▸ Raw data
____
-- ===== PRECONDITION & SPEC =====
-- A raises (IndexError via sorted_ids[0] / empty dict) exactly when frames is empty and no key ≤ frame_id;
-- we exclude the empty dict, on which both Pythons raise.
def Pre_select_frame (frames : List (Int × List (String × Int))) (frame_id : Int) : Prop := frames ≠ []
instance (frames : List (Int × List (String × Int))) (frame_id : Int) : Decidable (Pre_select_frame frames frame_id) := by unfold Pre_select_frame; infer_instance
def pvWitness_select_frame : (List (Int × List (String × Int))) × Int := ([(3, [("x", 1)]), (1, [("y", 2)])], 2)

def Spec_select_frame (frames : List (Int × List (String × Int))) (frame_id : Int) (out : List (String × Int)) : Prop := out = select_frame_alt frames frame_id
instance (frames : List (Int × List (String × Int))) (frame_id : Int) (out : List (String × Int)) : Decidable (Spec_select_frame frames frame_id out) := by unfold Spec_select_frame; infer_instance

-- ===== CLAIM (what is proved, stated in full; the proofs are below) =====
def Claim_equal_select_frame : Prop := ∀ (frames : List (Int × List (String × Int))) (frame_id : Int), Dom_select_frame frames frame_id → Pre_select_frame frames frame_id → Spec_select_frame frames frame_id (select_frame frames frame_id)

-- ===== LEMMAS AND PROOFS =====

-- the two components of B's fold, separated
def pvBStep (frame_id : Int) (b : Option (Int × List (String × Int))) (kv : Int × List (String × Int)) :
    Option (Int × List (String × Int)) :=
  if (decide (kv.1 ≤ frame_id) && (match b with | none => true | some b' => decide (b'.1 ≤ kv.1))) then some kv else b

def pvMStep (m : Option (Int × List (String × Int))) (kv : Int × List (String × Int)) :
    Option (Int × List (String × Int)) :=
  match m with
  | none => some kv
  | some m' => if kv.1 < m'.1 then some kv else some m'

lemma foldl_pvStepB (frame_id : Int) (l : List (Int × List (String × Int)))
    (b0 m0 : Option (Int × List (String × Int))) :
    l.foldl (pvStepB frame_id) (b0, m0) =
      (l.foldl (pvBStep frame_id) b0, l.foldl pvMStep m0) := by
  induction l generalizing b0 m0 with
  | nil => rfl
  | cons x t ih => simp [List.foldl_cons, pvStepB, pvBStep, pvMStep, ih]

lemma bfold_char (frame_id : Int) (l : List (Int × List (String × Int))) :
    (l.foldl (pvBStep frame_id) none = none ∧ ∀ x ∈ l, ¬ x.1 ≤ frame_id) ∨
    (∃ b, l.foldl (pvBStep frame_id) none = some b ∧ b ∈ l ∧ b.1 ≤ frame_id ∧
      ∀ x ∈ l, x.1 ≤ frame_id → x.1 ≤ b.1) := by
  induction l using List.reverseRecOn with
  | nil => left; simp
  | append_singleton t a ih =>
    rw [List.foldl_append]
    rcases ih with ⟨hn, hall⟩ | ⟨b, hb, hbm, hble, hmax⟩
    · rw [hn]
      by_cases ha : a.1 ≤ frame_id
      · right
        refine ⟨a, by simp [pvBStep, ha], by simp, ha, ?_⟩
        intro x hx _
        rcases List.mem_append.1 hx with h | h
        · exact absurd ‹x.1 ≤ frame_id› (hall x h)
        · simp at h; simp [h]
      · left
        constructor
        · simp [pvBStep, ha]
        · intro x hx
          rcases List.mem_append.1 hx with h | h
          · exact hall x h
          · simp at h; simpa [h] using ha
    · rw [hb]
      by_cases ha : a.1 ≤ frame_id
      · by_cases hba : b.1 ≤ a.1
        · right
          refine ⟨a, by simp [pvBStep, ha, hba], by simp, ha, ?_⟩
          intro x hx hxle
          rcases List.mem_append.1 hx with h | h
          · exact le_trans (hmax x h hxle) hba
          · simp at h; simp [h]
        · right
          refine ⟨b, by simp [pvBStep, ha, hba], List.mem_append.2 (Or.inl hbm), hble, ?_⟩
          intro x hx hxle
          rcases List.mem_append.1 hx with h | h
          · exact hmax x h hxle
          · simp at h; subst h; omega
      · right
        refine ⟨b, by simp [pvBStep, ha], List.mem_append.2 (Or.inl hbm), hble, ?_⟩
        intro x hx hxle
        rcases List.mem_append.1 hx with h | h
        · exact hmax x h hxle
        · simp at h; subst h; exact absurd hxle ha

lemma mfold_char (l : List (Int × List (String × Int))) :
    (l = [] ∧ l.foldl pvMStep none = none) ∨
    (∃ m, l.foldl pvMStep none = some m ∧ m ∈ l ∧ ∀ x ∈ l, m.1 ≤ x.1) := by
  induction l using List.reverseRecOn with
  | nil => left; exact ⟨rfl, rfl⟩
  | append_singleton t a ih =>
    right
    rw [List.foldl_append]
    rcases ih with ⟨ht, hn⟩ | ⟨m, hm, hmm, hmin⟩
    · subst ht
      exact ⟨a, rfl, by simp, by simp⟩
    · rw [hm]
      by_cases hlt : a.1 < m.1
      · refine ⟨a, by simp [pvMStep, hlt], by simp, ?_⟩
        intro x hx
        rcases List.mem_append.1 hx with h | h
        · exact le_trans (le_of_lt hlt) (hmin x h)
        · simp at h; simp [h]
      · refine ⟨m, by simp [pvMStep, hlt], List.mem_append.2 (Or.inl hmm), ?_⟩
        intro x hx
        rcases List.mem_append.1 hx with h | h
        · exact hmin x h
        · simp at h; subst h; omega

-- A's reversed-sorted scan: on an antitone list the first hit is the maximum key ≤ frame_id
lemma findRev_char (frame_id : Int) (R : List Int) (hp : R.Pairwise (fun a b => b ≤ a)) :
    (match R.find? (fun idx => decide (idx ≤ frame_id)) with
     | some m => m ∈ R ∧ m ≤ frame_id ∧ ∀ x ∈ R, x ≤ frame_id → x ≤ m
     | none => ∀ x ∈ R, ¬ x ≤ frame_id) := by
  induction R with
  | nil => simp
  | cons a t ih =>
    rcases List.pairwise_cons.1 hp with ⟨hale, hpt⟩
    by_cases ha : a ≤ frame_id
    · simp only [List.find?_cons_of_pos (p := fun idx => decide (idx ≤ frame_id)) (a := a) (by simp [ha])]
      refine ⟨by simp, ha, ?_⟩
      intro x hx _
      rcases List.mem_cons.1 hx with h | h
      · simp [h]
      · exact hale x h
    · simp only [List.find?_cons_of_neg (p := fun idx => decide (idx ≤ frame_id)) (a := a) (by simp [ha])]
      have := ih hpt
      cases hfind : t.find? (fun idx => decide (idx ≤ frame_id)) with
      | some m =>
        rw [hfind] at this
        refine ⟨List.mem_cons_of_mem _ this.1, this.2.1, ?_⟩
        intro x hx hxle
        rcases List.mem_cons.1 hx with h | h
        · subst h; exact absurd hxle ha
        · exact this.2.2 x h hxle
      | none =>
        rw [hfind] at this
        intro x hx
        rcases List.mem_cons.1 hx with h | h
        · subst h; exact ha
        · exact this x h

-- keys of the dict built from frames = set of frames' keys
lemma keys_ofList_eq (frames : List (Int × List (String × Int))) :
    (PySem.Dict.ofList frames).keys = PySem.Set.ofList (frames.map Prod.fst) := by
  have : PySem.Dict.ofList frames =
      frames.foldl (fun d (p : Int × List (String × Int)) => d.insert p.1 p.2) PySem.Dict.empty := rfl
  rw [this]
  have h := PySem.Dict.keys_foldl_insert_key (κ := Int) (ν := List (String × Int))
      frames Prod.fst (fun d x => x.2) PySem.Dict.empty
  simpa [PySem.Dict.keys_empty, PySem.Set.update_nil_left] using h

lemma mem_key_exists_item {κ ν : Type} [BEq κ] (d : PySem.Dict κ ν) (k : κ)
    (hk : k ∈ d.keys) : ∃ v, (k, v) ∈ d.items := by
  simp only [PySem.Dict.keys, List.mem_map] at hk
  rcases hk with ⟨p, hp, hpk⟩
  exact ⟨p.2, by simpa [← hpk] using hp⟩

lemma key_of_mem_items {κ ν : Type} [BEq κ] (d : PySem.Dict κ ν) (p : κ × ν)
    (hp : p ∈ d.items) : p.1 ∈ d.keys := by
  simp only [PySem.Dict.keys, List.mem_map]
  exact ⟨p, hp, rfl⟩

lemma val_unique_of_nodup {κ ν : Type} [BEq κ] [LawfulBEq κ] (d : PySem.Dict κ ν)
    (hnd : d.keys.Nodup) {k : κ} {v w : ν}
    (hv : (k, v) ∈ d.items) (hw : (k, w) ∈ d.items) : v = w := by
  have h1 := PySem.Dict.getD_of_mem_items d hv hnd v
  have h2 := PySem.Dict.getD_of_mem_items d hw hnd v
  rw [h1] at h2; exact h2

-- ===== VERDICT (by name: the statement is the Claim_ definition above) =====
theorem select_frame_spec : Claim_equal_select_frame := by
  intro frames frame_id _ hpre
  unfold Spec_select_frame select_frame select_frame_alt
  simp only [foldl_pvStepB]
  set d := PySem.Dict.ofList frames with hd
  have hnd : d.keys.Nodup := PySem.Dict.nodup_keys_ofList frames
  have hkne : d.keys ≠ [] := by
    rw [hd, keys_ofList_eq]
    cases frames with
    | nil => exact absurd rfl hpre
    | cons p t =>
      intro hcon
      have : p.1 ∈ PySem.Set.ofList ((p :: t).map Prod.fst) := by
        rw [PySem.Set.mem_ofList]; simp
      rw [hcon] at this; exact (List.not_mem_nil).elim this
  -- characterize B's two folds over d.items
  have hB := bfold_char frame_id d.items
  have hM := mfold_char d.items
  have hkeys : d.keys = d.items.map Prod.fst := rfl
  by_cases hc : d.contains frame_id
  · -- frame_id is a key: best = the item at frame_id
    rcases mem_key_exists_item d frame_id ((PySem.Dict.contains_iff_mem_keys d frame_id).1 hc) with ⟨v, hv⟩
    rcases hB with ⟨_, hall⟩ | ⟨b, hb, hbm, hble, hmax⟩
    · exact absurd (le_refl frame_id) (hall (frame_id, v) hv)
    · have hbid : b.1 = frame_id := le_antisymm hble (hmax (frame_id, v) hv (le_refl frame_id))
      have hbv : b.2 = v := by
        have : (frame_id, b.2) ∈ d.items := by
          have := hbm; rwa [← Prod.eta b, hbid] at this
        exact val_unique_of_nodup d hnd this hv
      simp only [hc, if_true, hb]
      rw [PySem.Dict.getD_of_mem_items d hv hnd, hbv]
  · rw [if_neg hc]
    -- the reversed sorted key list is antitone
    have hpair : (PySem.List.sorted d.keys (fun k => k)).Pairwise (fun a b => a ≤ b) :=
      PySem.List.sorted_pairwise d.keys (fun k => k)
    have hpairR : (PySem.List.sorted d.keys (fun k => k)).reverse.Pairwise (fun a b => b ≤ a) :=
      (List.pairwise_reverse).2 hpair
    have hfind := findRev_char frame_id _ hpairR
    have hmemR : ∀ x : Int, x ∈ (PySem.List.sorted d.keys (fun k => k)).reverse ↔ x ∈ d.keys := by
      intro x; rw [List.mem_reverse, PySem.List.mem_sorted]
    cases hf : (PySem.List.sorted d.keys (fun k => k)).reverse.find? (fun idx => decide (idx ≤ frame_id)) with
    | some idx =>
      rw [hf] at hfind
      rcases hfind with ⟨hidxm, hidxle, hidxmax⟩
      have hidxk : idx ∈ d.keys := (hmemR idx).1 hidxm
      rcases mem_key_exists_item d idx hidxk with ⟨v, hv⟩
      rcases hB with ⟨_, hall⟩ | ⟨b, hb, hbm, hble, hmax⟩
      · exact absurd hidxle (hall (idx, v) hv)
      · have hbk : b.1 ∈ d.keys := key_of_mem_items d b hbm
        have hbid : b.1 = idx := by
          have h1 : b.1 ≤ idx := hidxmax b.1 ((hmemR b.1).2 hbk) hble
          have h2 : idx ≤ b.1 := hmax (idx, v) hv hidxle
          omega
        have hbv : b.2 = v := by
          have : (idx, b.2) ∈ d.items := by
            have := hbm; rwa [← Prod.eta b, hbid] at this
          exact val_unique_of_nodup d hnd this hv
        simp only [hb]
        simp [PySem.Dict.getD_of_mem_items d hv hnd, hbv]
    | none =>
      rw [hf] at hfind
      -- no key ≤ frame_id: best = none, fall back to the minimum key
      have hnokey : ∀ x ∈ d.keys, ¬ x ≤ frame_id := fun x hx => hfind x ((hmemR x).2 hx)
      have hbnone : d.items.foldl (pvBStep frame_id) none = none := by
        rcases hB with ⟨h, _⟩ | ⟨b, hb, hbm, hble, _⟩
        · exact h
        · exact absurd hble (hnokey b.1 (key_of_mem_items d b hbm))
      rw [hbnone]
      -- sorted keys nonempty: head exists and is minimal
      cases hs : PySem.List.sorted d.keys (fun k => k) with
      | nil => exact absurd ((PySem.List.sorted_eq_nil_iff _ _ _).1 hs) hkne
      | cons h0 t0 =>
        have hget : PySem.List.pyGet? (h0 :: t0) (0 : Int) = some h0 := by
          have := PySem.List.pyGet?_natCast (h0 :: t0) 0
          simpa using this
        simp only [hget]
        have hh0min : ∀ y ∈ d.keys, h0 ≤ y := fun y hy => by
          simpa using PySem.List.key_head_sorted_le _ _ hs y hy
        have hh0k : h0 ∈ d.keys := by
          rw [← PySem.List.mem_sorted (key := fun k => k) (rev := false), hs]; simp
        rcases mem_key_exists_item d h0 hh0k with ⟨v, hv⟩
        rcases hM with ⟨hnil, _⟩ | ⟨m, hm, hmm, hmin⟩
        · rw [hnil] at hv; exact (List.not_mem_nil).elim hv
        · have hmk : m.1 ∈ d.keys := key_of_mem_items d m hmm
          have hmid : m.1 = h0 := le_antisymm (hmin (h0, v) hv) (hh0min m.1 hmk)
          have hmv : m.2 = v := by
            have : (h0, m.2) ∈ d.items := by
              have := hmm; rwa [← Prod.eta m, hmid] at this
            exact val_unique_of_nodup d hnd this hv
          simp [hm, hmv, PySem.Dict.getD_of_mem_items d hv hnd]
____
▸ Action item
Filter the records above for lines with "pyGet".

▸ Response
        have hget : PySem.List.pyGet? (h0 :: t0) (0 : Int) = some h0 := by
          have := PySem.List.pyGet?_natCast (h0 :: t0) 0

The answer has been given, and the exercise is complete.